Furthermore, western cultures have a relatively higher prevalence rate of all nomophobia symptoms compared to non-western cultures, with a rate of 95.30% (94.04%; 96.56%) vs. 93.38% (92.44%; 94.32%), p = 0.02 [10]. Therefore, it is essential to address the impact of nomophobia on the training and performance of healthcare professionals to ensure the safety and well-being of patients, and thus, one of the reasons why we write this article. Nomophobia, in accordance with its side effects and its prevalence must be regarded as a threat, especially for our younger generation of healthcare professionals as majority of the studies point towards its dominating prevalence in Medical Universities.

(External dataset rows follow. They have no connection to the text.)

-- pv_equiv track=rewrite | github.com/lupusludensest/algorithms | code_challenge_ CodeSignal_PayPay_Corpdt_21_nov_2023.py | solution
-- ===== SOURCE A (Python) =====
-- def solution(words, variableName):
--     parts = []
--     current_word = ''
--
--     for char in variableName:
--         if char.islower():
--             current_word += char
--         else:
--             if current_word:
--                 parts.append(current_word)
--             current_word = char
--
--     if current_word:
--         parts.append(current_word)
--
--     for part in parts:
--         if part.lower() not in words:
--             return False
--
--     return True
-- ===== SOURCE B (Python) =====
-- def solution(words, variableName):
--     s = variableName
--     n = len(s)
--     i = 0
--     while i < n:
--         j = i + 1
--         while j < n and s[j].islower():
--             j += 1
--         if s[i:j].lower() not in words:
--             return False
--         i = j
--     return True
-- ===== Notes on version B (the rewrite author's own statement) =====
-- stated objective: alternative
-- what changed: Replaces A's accumulator-string/parts-list scan plus a second membership loop with a single two-pointer index scan that slices each chunk directly and exits early per chunk, building no intermediate list.
import Mathlib
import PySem

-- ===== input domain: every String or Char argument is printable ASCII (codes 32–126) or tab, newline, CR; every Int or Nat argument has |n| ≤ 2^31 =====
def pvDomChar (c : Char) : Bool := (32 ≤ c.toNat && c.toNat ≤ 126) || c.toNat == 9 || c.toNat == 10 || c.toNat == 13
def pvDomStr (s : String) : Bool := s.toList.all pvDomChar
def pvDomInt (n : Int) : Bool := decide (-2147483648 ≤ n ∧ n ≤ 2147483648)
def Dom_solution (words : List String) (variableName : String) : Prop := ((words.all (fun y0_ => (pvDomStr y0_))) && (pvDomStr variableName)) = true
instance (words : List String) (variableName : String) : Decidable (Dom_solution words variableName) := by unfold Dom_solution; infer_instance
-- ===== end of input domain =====

-- B replaces the accumulator/parts-list scan by a two-pointer chunk scan with early exit; same cost, no intermediate list.

-- ===== PORT A =====
-- one step of A's for-loop over the characters: state = (parts, current_word)
def solStep (st : List (List Char) × List Char) (c : Char) : List (List Char) × List Char :=
  if PySem.Chars.islower c then (st.1, st.2 ++ [c])
  else (if st.2.isEmpty then st.1 else st.1 ++ [st.2], [c])

-- the trailing 'if current_word: parts.append(current_word)'
def solFinalize (st : List (List Char) × List Char) : List (List Char) :=
  if st.2.isEmpty then st.1 else st.1 ++ [st.2]

-- the second for-loop with its early 'return False'
def solCheck (ws : List (List Char)) : List (List Char) → Bool
  | [] => true
  | p :: rest => if ws.contains (PySem.Chars.lower p) then solCheck ws rest else false

def solution (words : List String) (variableName : String) : Bool :=
  solCheck (words.map String.toList)
    (solFinalize (variableName.toList.foldl solStep ([], [])))

-- ===== PORT B =====
-- B's outer while loop: s[i:j] is c :: (lowercase run after it); i = j is the dropWhile
def altGo (ws : List (List Char)) : List Char → Bool
  | [] => true
  | c :: rest =>
      if ws.contains (PySem.Chars.lower (c :: rest.takeWhile PySem.Chars.islower)) then
        altGo ws (rest.dropWhile PySem.Chars.islower)
      else false
termination_by cs => cs.length
decreasing_by
  simpa using Nat.lt_succ_of_le (List.length_dropWhile_le _ _)

def solution_alt (words : List String) (variableName : String) : Bool :=
  altGo (words.map String.toList) variableName.toList

-- ===== PRECONDITION & SPEC =====
def Spec_solution (words : List String) (variableName : String) (out : Bool) : Prop := out = solution_alt words variableName
instance (words : List String) (variableName : String) (out : Bool) : Decidable (Spec_solution words variableName out) := by unfold Spec_solution; infer_instance

-- ===== CLAIM (what is proved, stated in full; the proofs are below) =====
def Claim_equal_solution : Prop := ∀ (words : List String) (variableName : String), Dom_solution words variableName → Spec_solution words variableName (solution words variableName)

-- ===== LEMMAS AND PROOFS =====

-- proof-only: A's parts as a direct recursion with pending (nonempty) current word
def partsFrom (cur : List Char) : List Char → List (List Char)
  | [] => [cur]
  | c :: rest =>
      if PySem.Chars.islower c then partsFrom (cur ++ [c]) rest
      else cur :: partsFrom [c] rest

theorem finalize_foldl (cs : List Char) :
    ∀ (parts : List (List Char)) (cur : List Char), cur ≠ [] →
      solFinalize (cs.foldl solStep (parts, cur)) = parts ++ partsFrom cur cs := by
  induction cs with
  | nil =>
      intro parts cur h
      simp [solFinalize, partsFrom, h]
  | cons c rest ih =>
      intro parts cur h
      by_cases hc : PySem.Chars.islower c
      · simp only [List.foldl_cons, solStep, hc, if_pos, partsFrom]
        exact ih parts (cur ++ [c]) (by simp)
      · simp only [List.foldl_cons, solStep, hc, partsFrom, List.isEmpty_iff, h,
          Bool.false_eq_true, reduceIte]
        rw [ih (parts ++ [cur]) [c] (by simp)]
        simp

theorem check_partsFrom (ws : List (List Char)) (cs : List Char) :
    ∀ (cur : List Char),
      solCheck ws (partsFrom cur cs) =
        (if ws.contains (PySem.Chars.lower (cur ++ cs.takeWhile PySem.Chars.islower)) then
          altGo ws (cs.dropWhile PySem.Chars.islower) else false) := by
  induction cs with
  | nil =>
      intro cur
      simp [partsFrom, solCheck, altGo]
  | cons c rest ih =>
      intro cur
      by_cases hc : PySem.Chars.islower c
      · simp only [partsFrom, hc, if_pos, List.takeWhile_cons, List.dropWhile_cons]
        rw [ih (cur ++ [c])]
        simp
      · simp only [partsFrom, hc, List.takeWhile_cons, List.dropWhile_cons, if_false,
          Bool.false_eq_true, solCheck, List.append_nil]
        rw [ih [c]]
        conv_rhs => rw [altGo]
        simp

theorem solution_spec : Claim_equal_solution := by
  intro words variableName _
  unfold Spec_solution solution solution_alt
  cases hv : variableName.toList with
  | nil => simp [solFinalize, solCheck, altGo]
  | cons c rest =>
      have hstep : solStep ([], []) c = ([], [c]) := by
        simp [solStep]
      rw [List.foldl_cons, hstep,
        finalize_foldl rest [] [c] (by simp),
        List.nil_append,
        check_partsFrom (words.map String.toList) rest [c]]
      conv_rhs => rw [altGo]
      simp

Moreover, further intensification of condition was due to Corona outbreak, and the isolation, which followed, drove the world towards increased virtual operation and communication, consequently increasing screen time. To mitigate the adversities of nomophobia, we must focus on reverting to human interactions, and one to one communication. Limiting screen time and dependence on technology, instead on banning it, would enable us to suppress nomophobia, without hindering our technological development. Moreover, the dependence of healthcare system on technology should be reduced as well, inputting more human elements into the system. In terms of a curative, cognitive-behavior therapies have observed to be fruitful with ‘Tranylcypromine’ and ‘Clonazepam’ drugs relieving the symptoms of nomophobia [11].